As a bank holding company (“BHC”) with total consolidated assets of at least $250 billion but less than $700 billion and not exceeding any of the applicable risk-based thresholds, the Company is a Category III institution under the Basel III Capital Rules.
The Bank, as a subsidiary of a Category III institution, is a Category III bank. Moreover, the Bank, as an insured depository institution, is subject to prompt corrective action (“PCA”) capital regulations.
Under the Basel III Capital Rules, we must maintain a minimum common equity Tier 1 (“CET1”) capital ratio of 4.5%, a Tier 1 capital ratio of 6.0% and a total capital ratio of 8.0%, in each case in relation to risk-weighted assets. In addition, we must maintain a minimum leverage ratio of 4.0% and a minimum supplementary leverage ratio of 3.0%. We are also subject to the standardized approach capital conservation buffer requirement, which includes the stress capital buffer requirement, any global systematically important banks (“G-SIB”) surcharge (which is not applicable to us) and the countercyclical capital buffer requirement (which is currently set at 0%). Our stress capital buffer requirement for the period beginning on October 1, 2022 through September 30, 2023 is 3.1%. Our capital and leverage ratios are calculated based on the Basel III standardized approach framework.

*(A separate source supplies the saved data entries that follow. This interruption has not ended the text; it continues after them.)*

-- inserting a constant value over a list builds the dict keyed by the distinct elements
theorem pv_foldl_insert_const {ν : Type} (l s : List String) (c : ν) :
    l.foldl (fun d a => d.insert a c) (PySem.Dict.mk (s.map (fun k => (k, c))))
      = PySem.Dict.mk ((PySem.Set.update s l).map (fun k => (k, c))) := by
  induction l generalizing s with
  | nil => simp [PySem.Set.update_nil]
  | cons a l ih =>
    rw [List.foldl_cons, PySem.Set.update_cons]
    have hkeys : (PySem.Dict.mk (s.map (fun k => (k, c)))).keys = s := by
      simp [PySem.Dict.keys_mk, List.map_map, Function.comp_def]
    by_cases hm : a ∈ s
    · have hc : (PySem.Dict.mk (s.map (fun k => (k, c)))).contains a = true := by
        rw [PySem.Dict.contains_iff_mem_keys, hkeys]; exact hm
      have hins : (PySem.Dict.mk (s.map (fun k => (k, c)))).insert a c
          = PySem.Dict.mk (s.map (fun k => (k, c))) := by
        apply PySem.Dict.ext
        rw [PySem.Dict.items_insert_of_contains _ _ hc]
        show (s.map (fun k => (k, c))).map _ = s.map (fun k => (k, c))
        rw [List.map_map]
        apply List.map_congr_left
        intro k _
        by_cases h : k = a <;> simp [h]
      rw [hins, ih, PySem.Set.add_of_mem hm]
    · have hc : (PySem.Dict.mk (s.map (fun k => (k, c)))).contains a = false := by
        simp [PySem.Dict.contains_eq_decide_mem_keys, hkeys, hm]
      have hins : (PySem.Dict.mk (s.map (fun k => (k, c)))).insert a c
          = PySem.Dict.mk ((s ++ [a]).map (fun k => (k, c))) := by
        apply PySem.Dict.ext
        rw [PySem.Dict.items_insert_of_not_contains _ _ hc]
        simp
      rw [hins, ih, PySem.Set.add_of_not_mem hm]

theorem pv_foldl_insert_const_empty {ν : Type} (l : List String) (c : ν) :
    l.foldl (fun d a => d.insert a c) PySem.Dict.empty
      = PySem.Dict.mk ((PySem.Set.ofList l).map (fun k => (k, c))) := by
  have h := pv_foldl_insert_const l [] c
  simpa [PySem.Set.update_nil_left] using h

-- membership in the attacker set accumulated for an existing key a
theorem pv_atk_getD (l : List (String × String)) (d : PySem.Dict String (PySem.Set String))
    (a : String) (hc : d.contains a = true) (x : String) :
    (x ∈ (l.foldl (fun d uv =>
        if d.contains uv.2 then d.modify uv.2 PySem.Set.empty (fun s => PySem.Set.add s uv.1) else d) d).getD a PySem.Set.empty)
      ↔ x ∈ d.getD a PySem.Set.empty ∨ (x, a) ∈ l := by
  induction l generalizing d with
  | nil => simp
  | cons uv l ih =>
    rw [List.foldl_cons]
    by_cases h : d.contains uv.2 = true
    · rw [if_pos h]
      have hc' : (d.modify uv.2 PySem.Set.empty (fun s => PySem.Set.add s uv.1)).contains a = true := by
        rw [PySem.Dict.contains_modify]; simp [hc]
      rw [ih _ hc']
      by_cases ha : a = uv.2
      · subst ha
        rw [PySem.Dict.getD_modify_self]
        simp only [PySem.Set.mem_add, List.mem_cons, Prod.ext_iff]
        all_goals tauto
      · rw [PySem.Dict.getD_modify, if_neg ha]
        have hne : ¬ (x, a) = uv := by
          intro hcontra; apply ha; rw [← hcontra]
        simp only [List.mem_cons, hne, false_or]
    · rw [if_neg h, ih _ hc]
      have hne : ¬ (x, a) = uv := by
        intro hcontra; apply h; rw [← hcontra]; exact hc
      simp only [List.mem_cons, hne, false_or]
-- the check-digit tail: A's residue table + linear index search = B's closed form (-checksum) % 11
set_option maxHeartbeats 1000000 in
lemma pvTail_eq (c : Int) :
    [PySem.List.pyGetD ['0','1','2','3','4','5','6','7','8','9','X']
      (((PySem.List.index?
          ((PySem.List.pyRange 0 (PySem.List.len ([0,1,2,3,4,5,6,7,8,9,10] : List Int)) 1).foldl
            (fun acc i => acc ++ [PySem.Int.mod (c + PySem.List.pyGetD ([0,1,2,3,4,5,6,7,8,9,10] : List Int) i 0) 11]) [])
          0).getD 0 : Nat) : Int) ' ']
    = (if PySem.Int.mod (-c) 11 = 10 then ['X'] else PySem.Int.toChars (PySem.Int.mod (-c) 11)) := by
  have hs : ((PySem.List.pyRange 0 (PySem.List.len ([0,1,2,3,4,5,6,7,8,9,10] : List Int)) 1).foldl
            (fun acc i => acc ++ [PySem.Int.mod (c + PySem.List.pyGetD ([0,1,2,3,4,5,6,7,8,9,10] : List Int) i 0) 11]) [])
      = [PySem.Int.mod (c+0) 11, PySem.Int.mod (c+1) 11, PySem.Int.mod (c+2) 11, PySem.Int.mod (c+3) 11,
         PySem.Int.mod (c+4) 11, PySem.Int.mod (c+5) 11, PySem.Int.mod (c+6) 11, PySem.Int.mod (c+7) 11,
         PySem.Int.mod (c+8) 11, PySem.Int.mod (c+9) 11, PySem.Int.mod (c+10) 11] := by
    rw [show PySem.List.pyRange 0 (PySem.List.len ([0,1,2,3,4,5,6,7,8,9,10] : List Int)) 1 = [0,1,2,3,4,5,6,7,8,9,10] by decide]
    simp [PySem.List.pyGetD, PySem.List.pyGet?, PySem.List.pyIdx?]
  rw [hs]
  simp only [PySem.Int.mod_eq_emod_of_pos (show (0:Int) < 11 by norm_num)]
  have hv : c % 11 = 0 ∨ c % 11 = 1 ∨ c % 11 = 2 ∨ c % 11 = 3 ∨ c % 11 = 4 ∨ c % 11 = 5 ∨ c % 11 = 6 ∨ c % 11 = 7 ∨ c % 11 = 8 ∨ c % 11 = 9 ∨ c % 11 = 10 := by omega
  rcases hv with h|h|h|h|h|h|h|h|h|h|h
  · obtain ⟨q, hq⟩ : ∃ q, c = 11*q + 0 := ⟨c/11, by omega⟩
    subst hq
    simp only [show (11*q+0+0) % 11 = 0 by omega,
      show (11*q+0+1) % 11 = 1 by omega,
      show (11*q+0+2) % 11 = 2 by omega,
      show (11*q+0+3) % 11 = 3 by omega,
      show (11*q+0+4) % 11 = 4 by omega,
      show (11*q+0+5) % 11 = 5 by omega,
      show (11*q+0+6) % 11 = 6 by omega,
      show (11*q+0+7) % 11 = 7 by omega,
      show (11*q+0+8) % 11 = 8 by omega,
      show (11*q+0+9) % 11 = 9 by omega,
      show (11*q+0+10) % 11 = 10 by omega,
      show (-(11*q+0)) % 11 = 0 by omega]
    decide
  · obtain ⟨q, hq⟩ : ∃ q, c = 11*q + 1 := ⟨c/11, by omega⟩
    subst hq
    simp only [show (11*q+1+0) % 11 = 1 by omega,
      show (11*q+1+1) % 11 = 2 by omega,
      show (11*q+1+2) % 11 = 3 by omega,
      show (11*q+1+3) % 11 = 4 by omega,
      show (11*q+1+4) % 11 = 5 by omega,
      show (11*q+1+5) % 11 = 6 by omega,
      show (11*q+1+6) % 11 = 7 by omega,
      show (11*q+1+7) % 11 = 8 by omega,
      show (11*q+1+8) % 11 = 9 by omega,
      show (11*q+1+9) % 11 = 10 by omega,
      show (11*q+1+10) % 11 = 0 by omega,
      show (-(11*q+1)) % 11 = 10 by omega]
    decide
  · obtain ⟨q, hq⟩ : ∃ q, c = 11*q + 2 := ⟨c/11, by omega⟩
    subst hq
    simp only [show (11*q+2+0) % 11 = 2 by omega,
      show (11*q+2+1) % 11 = 3 by omega,
      show (11*q+2+2) % 11 = 4 by omega,
      show (11*q+2+3) % 11 = 5 by omega,
      show (11*q+2+4) % 11 = 6 by omega,
      show (11*q+2+5) % 11 = 7 by omega,
      show (11*q+2+6) % 11 = 8 by omega,
      show (11*q+2+7) % 11 = 9 by omega,
      show (11*q+2+8) % 11 = 10 by omega,
      show (11*q+2+9) % 11 = 0 by omega,
      show (11*q+2+10) % 11 = 1 by omega,
      show (-(11*q+2)) % 11 = 9 by omega]
    decide
  · obtain ⟨q, hq⟩ : ∃ q, c = 11*q + 3 := ⟨c/11, by omega⟩
    subst hq
    simp only [show (11*q+3+0) % 11 = 3 by omega,
      show (11*q+3+1) % 11 = 4 by omega,
      show (11*q+3+2) % 11 = 5 by omega,
      show (11*q+3+3) % 11 = 6 by omega,
      show (11*q+3+4) % 11 = 7 by omega,
      show (11*q+3+5) % 11 = 8 by omega,
      show (11*q+3+6) % 11 = 9 by omega,
      show (11*q+3+7) % 11 = 10 by omega,
      show (11*q+3+8) % 11 = 0 by omega,
      show (11*q+3+9) % 11 = 1 by omega,
      show (11*q+3+10) % 11 = 2 by omega,
      show (-(11*q+3)) % 11 = 8 by omega]
    decide
  · obtain ⟨q, hq⟩ : ∃ q, c = 11*q + 4 := ⟨c/11, by omega⟩
    subst hq
    simp only [show (11*q+4+0) % 11 = 4 by omega,
      show (11*q+4+1) % 11 = 5 by omega,
      show (11*q+4+2) % 11 = 6 by omega,
      show (11*q+4+3) % 11 = 7 by omega,
      show (11*q+4+4) % 11 = 8 by omega,
      show (11*q+4+5) % 11 = 9 by omega,
      show (11*q+4+6) % 11 = 10 by omega,
      show (11*q+4+7) % 11 = 0 by omega,
      show (11*q+4+8) % 11 = 1 by omega,
      show (11*q+4+9) % 11 = 2 by omega,
      show (11*q+4+10) % 11 = 3 by omega,
      show (-(11*q+4)) % 11 = 7 by omega]
    decide
  · obtain ⟨q, hq⟩ : ∃ q, c = 11*q + 5 := ⟨c/11, by omega⟩
    subst hq
    simp only [show (11*q+5+0) % 11 = 5 by omega,
      show (11*q+5+1) % 11 = 6 by omega,
      show (11*q+5+2) % 11 = 7 by omega,
      show (11*q+5+3) % 11 = 8 by omega,
      show (11*q+5+4) % 11 = 9 by omega,
      show (11*q+5+5) % 11 = 10 by omega,
      show (11*q+5+6) % 11 = 0 by omega,
      show (11*q+5+7) % 11 = 1 by omega,
      show (11*q+5+8) % 11 = 2 by omega,
      show (11*q+5+9) % 11 = 3 by omega,
      show (11*q+5+10) % 11 = 4 by omega,
      show (-(11*q+5)) % 11 = 6 by omega]
    decide
  · obtain ⟨q, hq⟩ : ∃ q, c = 11*q + 6 := ⟨c/11, by omega⟩
    subst hq
    simp only [show (11*q+6+0) % 11 = 6 by omega,
      show (11*q+6+1) % 11 = 7 by omega,
      show (11*q+6+2) % 11 = 8 by omega,
      show (11*q+6+3) % 11 = 9 by omega,
      show (11*q+6+4) % 11 = 10 by omega,
      show (11*q+6+5) % 11 = 0 by omega,
      show (11*q+6+6) % 11 = 1 by omega,
      show (11*q+6+7) % 11 = 2 by omega,
      show (11*q+6+8) % 11 = 3 by omega,
      show (11*q+6+9) % 11 = 4 by omega,
      show (11*q+6+10) % 11 = 5 by omega,
      show (-(11*q+6)) % 11 = 5 by omega]
    decide
  · obtain ⟨q, hq⟩ : ∃ q, c = 11*q + 7 := ⟨c/11, by omega⟩
    subst hq
    simp only [show (11*q+7+0) % 11 = 7 by omega,
      show (11*q+7+1) % 11 = 8 by omega,
      show (11*q+7+2) % 11 = 9 by omega,
      show (11*q+7+3) % 11 = 10 by omega,
      show (11*q+7+4) % 11 = 0 by omega,
      show (11*q+7+5) % 11 = 1 by omega,
      show (11*q+7+6) % 11 = 2 by omega,
      show (11*q+7+7) % 11 = 3 by omega,
      show (11*q+7+8) % 11 = 4 by omega,
      show (11*q+7+9) % 11 = 5 by omega,
      show (11*q+7+10) % 11 = 6 by omega,
      show (-(11*q+7)) % 11 = 4 by omega]
    decide
  · obtain ⟨q, hq⟩ : ∃ q, c = 11*q + 8 := ⟨c/11, by omega⟩
    subst hq
    simp only [show (11*q+8+0) % 11 = 8 by omega,
      show (11*q+8+1) % 11 = 9 by omega,
      show (11*q+8+2) % 11 = 10 by omega,
      show (11*q+8+3) % 11 = 0 by omega,
      show (11*q+8+4) % 11 = 1 by omega,
      show (11*q+8+5) % 11 = 2 by omega,
      show (11*q+8+6) % 11 = 3 by omega,
      show (11*q+8+7) % 11 = 4 by omega,
      show (11*q+8+8) % 11 = 5 by omega,
      show (11*q+8+9) % 11 = 6 by omega,
      show (11*q+8+10) % 11 = 7 by omega,
      show (-(11*q+8)) % 11 = 3 by omega]
    decide
  · obtain ⟨q, hq⟩ : ∃ q, c = 11*q + 9 := ⟨c/11, by omega⟩
    subst hq
    simp only [show (11*q+9+0) % 11 = 9 by omega,
      show (11*q+9+1) % 11 = 10 by omega,
      show (11*q+9+2) % 11 = 0 by omega,
      show (11*q+9+3) % 11 = 1 by omega,
      show (11*q+9+4) % 11 = 2 by omega,
      show (11*q+9+5) % 11 = 3 by omega,
      show (11*q+9+6) % 11 = 4 by omega,
      show (11*q+9+7) % 11 = 5 by omega,
      show (11*q+9+8) % 11 = 6 by omega,
      show (11*q+9+9) % 11 = 7 by omega,
      show (11*q+9+10) % 11 = 8 by omega,
      show (-(11*q+9)) % 11 = 2 by omega]
    decide
  · obtain ⟨q, hq⟩ : ∃ q, c = 11*q + 10 := ⟨c/11, by omega⟩
    subst hq
    simp only [show (11*q+10+0) % 11 = 10 by omega,
      show (11*q+10+1) % 11 = 0 by omega,
      show (11*q+10+2) % 11 = 1 by omega,
      show (11*q+10+3) % 11 = 2 by omega,
      show (11*q+10+4) % 11 = 3 by omega,
      show (11*q+10+5) % 11 = 4 by omega,
      show (11*q+10+6) % 11 = 5 by omega,
      show (11*q+10+7) % 11 = 6 by omega,
      show (11*q+10+8) % 11 = 7 by omega,
      show (11*q+10+9) % 11 = 8 by omega,
      show (11*q+10+10) % 11 = 9 by omega,
      show (-(11*q+10)) % 11 = 1 by omega]
    decide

We have elected to exclude certain elements of AOCI from our regulatory capital as permitted for a Category III institution.
The Federal Reserve, OCC, and the Federal Deposit Insurance Corporation (collectively, “Federal Banking Agencies”) adopted a final rule (“CECL Transition Rule”) that provides banking institutions an optional five-year transition period to phase in the impact of the CECL standard on their regulatory capital(the “CECL Transition Election”). We adopted the CECL standard (for accounting purposes) as of January 1, 2020, and made the CECL Transition Election (for regulatory capital purposes) in the first quarter of 2020. Therefore, the applicable amounts presented in this Report reflect such election.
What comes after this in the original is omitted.